Watch the belly, one WVU pediatrician says.
That’s a good indicator to determine if your baby has RSV – opposed to a cold.
Right now, the respiratory syncytial virus better known by its three-letter abbreviation is wreaking havoc on emergency rooms and pediatric wards nationwide.
That includes WVU Medicine Children’s, where every bed was full last week.
RSV carries mild, cold-like symptoms: coughs, fever and a runny nose.
Under normal conditions, nearly all U.S. children will have had a bout with it by the age of 2.
Adults can come down with it and not even know it.
However, these aren’t necessarily normal conditions, in the sense of how illnesses are spread and immunity is layered.
Thank the pandemic and its shutdowns two years ago of daycare centers and schools for that. Cases of RSV dropped – dramatically even.
It started coming back in summer 2021.
And RSV, as a rule, is normally a fall and winter virus.
Symptoms, as said, usually are mild, but the virus also has a track record of being lethal, which isn’t helping, health experts say, given the country’s collectively low immunity.

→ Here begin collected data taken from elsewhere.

-- monotone access on a nondecreasing list
theorem sorted_getElem_le (tmp : List Int) (hs : List.Pairwise (· ≤ ·) tmp)
    {i j : Nat} (hj : j < tmp.length) (hij : i ≤ j) : tmp[i]'(by omega) ≤ tmp[j] := by
  rcases Nat.lt_or_ge i j with h | h
  · exact (List.pairwise_iff_getElem.mp hs) i j (by omega) hj h
  · have : i = j := by omega
    subst this; exact le_refl _

-- invariant of A's binary-search loop: the result S separates (≤ t) from (> t)
theorem loop_spec (tmp : List Int) (t : Int) (hs : List.Pairwise (· ≤ ·) tmp) :
    ∀ (fuel : Nat) (start e : Int), (e + 1 - start).toNat < fuel →
    0 ≤ start → start ≤ e + 1 → e < (tmp.length : Int) →
    (∀ i : Nat, (hi : i < tmp.length) → (i : Int) < start → tmp[i] ≤ t) →
    (∀ i : Nat, (hi : i < tmp.length) → e < (i : Int) → t < tmp[i]) →
    (0 ≤ bisertLoop tmp t fuel start e ∧ bisertLoop tmp t fuel start e ≤ (tmp.length : Int) ∧
     (∀ i : Nat, (hi : i < tmp.length) → (i : Int) < bisertLoop tmp t fuel start e → tmp[i] ≤ t) ∧
     (∀ i : Nat, (hi : i < tmp.length) → bisertLoop tmp t fuel start e ≤ (i : Int) → t < tmp[i])) := by
  intro fuel
  induction fuel with
  | zero => intro start e hk; exact absurd hk (by omega)
  | succ fuel ih =>
    intro start e hk h0 hse hlen hpre hpost
    by_cases hge : e ≥ start
    · have hmid := PySem.Int.floordiv_two_mid_bounds (show start ≤ e by omega)
      set mid := PySem.Int.floordiv (start + e) 2 with hmiddef
      have h0m : 0 ≤ mid := by omega
      have hml : mid < (tmp.length : Int) := by omega
      have hget : PySem.List.pyGet? tmp mid = some (tmp[mid.toNat]'(by omega)) :=
        PySem.List.pyGet?_eq_some_getElem tmp h0m hml
      by_cases hv : tmp[mid.toNat]'(by omega) > t
      · have hstep : bisertLoop tmp t (fuel + 1) start e = bisertLoop tmp t fuel start (mid - 1) := by
          simp only [bisertLoop]
          rw [if_pos hge, ← hmiddef, hget]
          simp [hv]
        rw [hstep]
        exact ih start (mid - 1) (by omega) h0 (by omega) (by omega) hpre
          (by
            intro i hi hmi
            have : mid ≤ (i : Int) := by omega
            have h1 : tmp[mid.toNat]'(by omega) ≤ tmp[i] :=
              sorted_getElem_le tmp hs hi (by omega)
            omega)
      · have hstep : bisertLoop tmp t (fuel + 1) start e = bisertLoop tmp t fuel (mid + 1) e := by
          simp only [bisertLoop]
          rw [if_pos hge, ← hmiddef, hget]
          simp [hv]
        rw [hstep]
        exact ih (mid + 1) e (by omega) (by omega) (by omega) hlen
          (by
            intro i hi hmi
            have : (i : Int) ≤ mid := by omega
            have h1 : tmp[i] ≤ tmp[mid.toNat]'(by omega) :=
              sorted_getElem_le tmp hs (by omega) (by omega)
            omega)
          hpost
    · have hstep : bisertLoop tmp t (fuel + 1) start e = start := by
        simp only [bisertLoop]
        rw [if_neg hge]
      rw [hstep]
      refine ⟨h0, by omega, hpre, ?_⟩
      intro i hi hsi
      exact hpost i hi (by omega)

-- invariant of A's backward duplicate walk
theorem back_spec (tmp : List Int) (t : Int) (S : Int)
    (hSlen : S ≤ (tmp.length : Int)) :
    ∀ (fuel : Nat) (idx : Int), (idx + 1).toNat < fuel → -1 ≤ idx → idx < S →
    (∀ i : Nat, (hi : i < tmp.length) → idx < (i : Int) → (i : Int) < S → tmp[i] = t) →
    (bisertBack tmp t fuel idx ≤ idx ∧ -1 ≤ bisertBack tmp t fuel idx ∧
     (∀ i : Nat, (hi : i < tmp.length) → bisertBack tmp t fuel idx < (i : Int) → (i : Int) < S → tmp[i] = t) ∧
     (bisertBack tmp t fuel idx = -1 ∨
      (0 ≤ bisertBack tmp t fuel idx ∧ bisertBack tmp t fuel idx < (tmp.length : Int) ∧
       ∀ (h : (bisertBack tmp t fuel idx).toNat < tmp.length), tmp[(bisertBack tmp t fuel idx).toNat] ≠ t))) := by
  intro fuel
  induction fuel with
  | zero => intro idx hk; exact absurd hk (by omega)
  | succ fuel ih =>
    intro idx hk hm1 h0 heq
    by_cases hge : idx ≥ 0
    · have hil : idx < (tmp.length : Int) := by omega
      have hget : PySem.List.pyGet? tmp idx = some (tmp[idx.toNat]'(by omega)) :=
        PySem.List.pyGet?_eq_some_getElem tmp hge hil
      by_cases hv : tmp[idx.toNat]'(by omega) = t
      · have hstep : bisertBack tmp t (fuel + 1) idx = bisertBack tmp t fuel (idx - 1) := by
          simp only [bisertBack]
          rw [if_pos hge, hget]
          simp [hv]
        rw [hstep]
        obtain ⟨ha, hb, hc, hd⟩ := ih (idx - 1) (by omega) (by omega) (by omega)
          (by
            intro i hi h1 h2
            by_cases hii : idx < (i : Int)
            · exact heq i hi hii h2
            · have hie : (i : Int) = idx := by omega
              have : i = idx.toNat := by omega
              subst this; exact hv)
        exact ⟨by omega, hb, hc, hd⟩
      · have hstep : bisertBack tmp t (fuel + 1) idx = idx := by
          simp only [bisertBack]
          rw [if_pos hge, hget]
          simp [hv]
        rw [hstep]
        exact ⟨le_refl _, by omega, heq, Or.inr ⟨hge, hil, fun _ => hv⟩⟩
    · have hstep : bisertBack tmp t (fuel + 1) idx = idx := by
        simp only [bisertBack]
        rw [if_neg hge]
      rw [hstep]
      exact ⟨le_refl _, by omega, heq, Or.inl (by omega)⟩

-- uniqueness: any separator of (< t) from (≥ t) is B's count
theorem altCount_eq (t : Int) :
    ∀ (tmp : List Int) (R : Int), 0 ≤ R → R ≤ (tmp.length : Int) →
    (∀ i : Nat, (hi : i < tmp.length) → (i : Int) < R → tmp[i] < t) →
    (∀ i : Nat, (hi : i < tmp.length) → R ≤ (i : Int) → ¬ tmp[i] < t) →
    altCount t tmp = R := by
  intro tmp
  induction tmp with
  | nil =>
    intro R h0 hl _ _
    simp only [altCount]
    simp at hl
    omega
  | cons x xs ihx =>
    intro R h0 hl hlt hge
    by_cases hx : x < t
    · have hR1 : 1 ≤ R := by
        by_contra hc
        exact hge 0 (by simp) (by omega) hx
      have := ihx (R - 1) (by omega) (by simp at hl ⊢; omega)
        (by
          intro i hi hiR
          have := hlt (i + 1) (by simpa using Nat.succ_lt_succ hi) (by push_cast; omega)
          simpa using this)
        (by
          intro i hi hiR
          have := hge (i + 1) (by simpa using Nat.succ_lt_succ hi) (by push_cast; omega)
          simpa using this)
      calc altCount t (x :: xs) = 1 + altCount t xs := by simp [altCount, hx]
        _ = R := by rw [this]; omega
    · have hR0 : R = 0 := by
        by_contra hc
        exact hx (hlt 0 (by simp) (by omega))
      simp [altCount, hx, hR0]
  
-- the binary-search loop when every element is strictly below t: it exits at e + 1
theorem loop_all_lt (tmp : List Int) (t : Int) (h : ∀ x ∈ tmp, x < t) :
    ∀ (fuel : Nat) (start e : Int), (e + 1 - start).toNat < fuel →
    0 ≤ start → start ≤ e + 1 → e < (tmp.length : Int) →
    bisertLoop tmp t fuel start e = e + 1 := by
  intro fuel
  induction fuel with
  | zero => intro start e hk; exact absurd hk (by omega)
  | succ fuel ih =>
    intro start e hk h0 hse hlen
    by_cases hge : e ≥ start
    · have hmid := PySem.Int.floordiv_two_mid_bounds (show start ≤ e by omega)
      set mid := PySem.Int.floordiv (start + e) 2 with hmiddef
      have hget : PySem.List.pyGet? tmp mid = some (tmp[mid.toNat]'(by omega)) :=
        PySem.List.pyGet?_eq_some_getElem tmp (by omega) (by omega)
      have hv : ¬ tmp[mid.toNat]'(by omega) > t := by
        have := h _ (List.getElem_mem (l := tmp) (n := mid.toNat) (h := by omega))
        omega
      have hstep : bisertLoop tmp t (fuel + 1) start e = bisertLoop tmp t fuel (mid + 1) e := by
        simp only [bisertLoop]
        rw [if_pos hge, ← hmiddef, hget]
        simp [hv]
      rw [hstep]
      exact ih (mid + 1) e (by omega) (by omega) (by omega) hlen
    · have hstep : bisertLoop tmp t (fuel + 1) start e = start := by
        simp only [bisertLoop]
        rw [if_neg hge]
      rw [hstep]; omega

-- the binary-search loop when every element is strictly above t: it exits at start
theorem loop_all_gt (tmp : List Int) (t : Int) (h : ∀ x ∈ tmp, t < x) :
    ∀ (fuel : Nat) (start e : Int), (e + 1 - start).toNat < fuel →
    0 ≤ start → e < (tmp.length : Int) →
    bisertLoop tmp t fuel start e = start := by
  intro fuel
  induction fuel with
  | zero => intro start e hk; exact absurd hk (by omega)
  | succ fuel ih =>
    intro start e hk h0 hlen
    by_cases hge : e ≥ start
    · have hmid := PySem.Int.floordiv_two_mid_bounds (show start ≤ e by omega)
      set mid := PySem.Int.floordiv (start + e) 2 with hmiddef
      have hget : PySem.List.pyGet? tmp mid = some (tmp[mid.toNat]'(by omega)) :=
        PySem.List.pyGet?_eq_some_getElem tmp (by omega) (by omega)
      have hv : tmp[mid.toNat]'(by omega) > t :=
        h _ (List.getElem_mem (l := tmp) (n := mid.toNat) (h := by omega))
      have hstep : bisertLoop tmp t (fuel + 1) start e = bisertLoop tmp t fuel start (mid - 1) := by
        simp only [bisertLoop]
        rw [if_pos hge, ← hmiddef, hget]
        simp [hv]
      rw [hstep]
      exact ih start (mid - 1) (by omega) h0 (by omega)
    · have hstep : bisertLoop tmp t (fuel + 1) start e = start := by
        simp only [bisertLoop]
        rw [if_neg hge]
      exact hstep

-- the backward walk stops immediately when no element equals t
theorem back_stop (tmp : List Int) (t idx : Int) (h : ∀ x ∈ tmp, x ≠ t)
    (hidx : idx < (tmp.length : Int)) (fuel : Nat) : bisertBack tmp t (fuel + 1) idx = idx := by
  by_cases hge : idx ≥ 0
  · have hget : PySem.List.pyGet? tmp idx = some (tmp[idx.toNat]'(by omega)) :=
      PySem.List.pyGet?_eq_some_getElem tmp hge hidx
    simp only [bisertBack]
    rw [if_pos hge, hget]
    simp [h _ (List.getElem_mem (l := tmp) (n := idx.toNat) (h := by omega))]
  · simp only [bisertBack]
    rw [if_neg hge]

theorem altCount_all_lt (t : Int) : ∀ (tmp : List Int), (∀ x ∈ tmp, x < t) →
    altCount t tmp = (tmp.length : Int) := by
  intro tmp
  induction tmp with
  | nil => intro _; simp [altCount]
  | cons x xs ih =>
    intro h
    have hx : x < t := h x (by simp)
    have := ih (fun y hy => h y (by simp [hy]))
    simp [altCount, hx, this]
    push_cast
    ring

theorem altCount_all_gt (t : Int) (tmp : List Int) (h : ∀ x ∈ tmp, t < x) :
    altCount t tmp = 0 := by
  cases tmp with
  | nil => simp [altCount]
  | cons x xs =>
    have hx : ¬ x < t := by have := h x (by simp); omega
    simp [altCount, hx]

RSV can typically lead to 58,000 hospitalizations a year for kids under the age of 5, and can cause up to 500 deaths a year in that group.
For those 65 and older, it can bring 177,000 hospital stays a year and up to 14,000 deaths yearly, among that population.
Which brings it back to the belly – and the new parents.
Your baby’s belly is going to heave if he’s having trouble breathing, says Dr. Lisa Costello, a WVU pediatrician.
His chest is going to cave and his nostrils are going to flare. He’s even going to grunt from the effort. If he can’t breathe, he can’t take a bottle.
Then, the pediatrician said, there’s no question.
“If children are having a hard time breathing,” Costello said, “they need to be seen by a healthcare provider.”
Reversing RSV?
If you aren’t up to date with flu or COVID-19 shots, it couldn’t hurt for you to be seen by someone either.
That’s because conditions may be right for a “tridemic” this fall – meaning that the flu, COVID and RSV could all hit their peaks at the same time.
Especially, health professionals say, when the weather gets colder and people begin to gather indoors.
“I’ve been practicing for over 30 years and I’ve never seen it so severe this soon,” said Dr. Kathy Moffett, WVU Medicine’s chair of infectious diseases.
While there’s no vaccine for RSV, rolling up your sleeve preventively for COVID and the flu could slow the curve on what many medical professionals are referring to as a crisis, she said.
Don’t be afraid to take your kid to the ER, she said, even if the waiting room is full.
“We can work your child in,” she said. “We can handle RSV.”
Common sense, clinically
Along that aforementioned heaving belly, there are other RSV indicators out there, Moffett said.
Watch if your kid starts complaining of ear pain, she said.
Don’t assume a sore throat automatically means strep either, she added.
Especially watch the baby and the bottle, she reiterated, since nasal congestion is everything. Babies basically breath through their noses, and especially so during feeding.
For the adults in the room: If you’re sick, stay home for work, she said. If you’re sneezing and blowing your nose every 10 minutes, you’re infecting your co-workers, she said, even if you’re being careful.
Don’t visit your elderly great-aunt at the height of flu season. And you can see your cousin’s newborn after RSV and everything else calms down.
Don’t schedule playdates for your kid’s friends if he’s sick.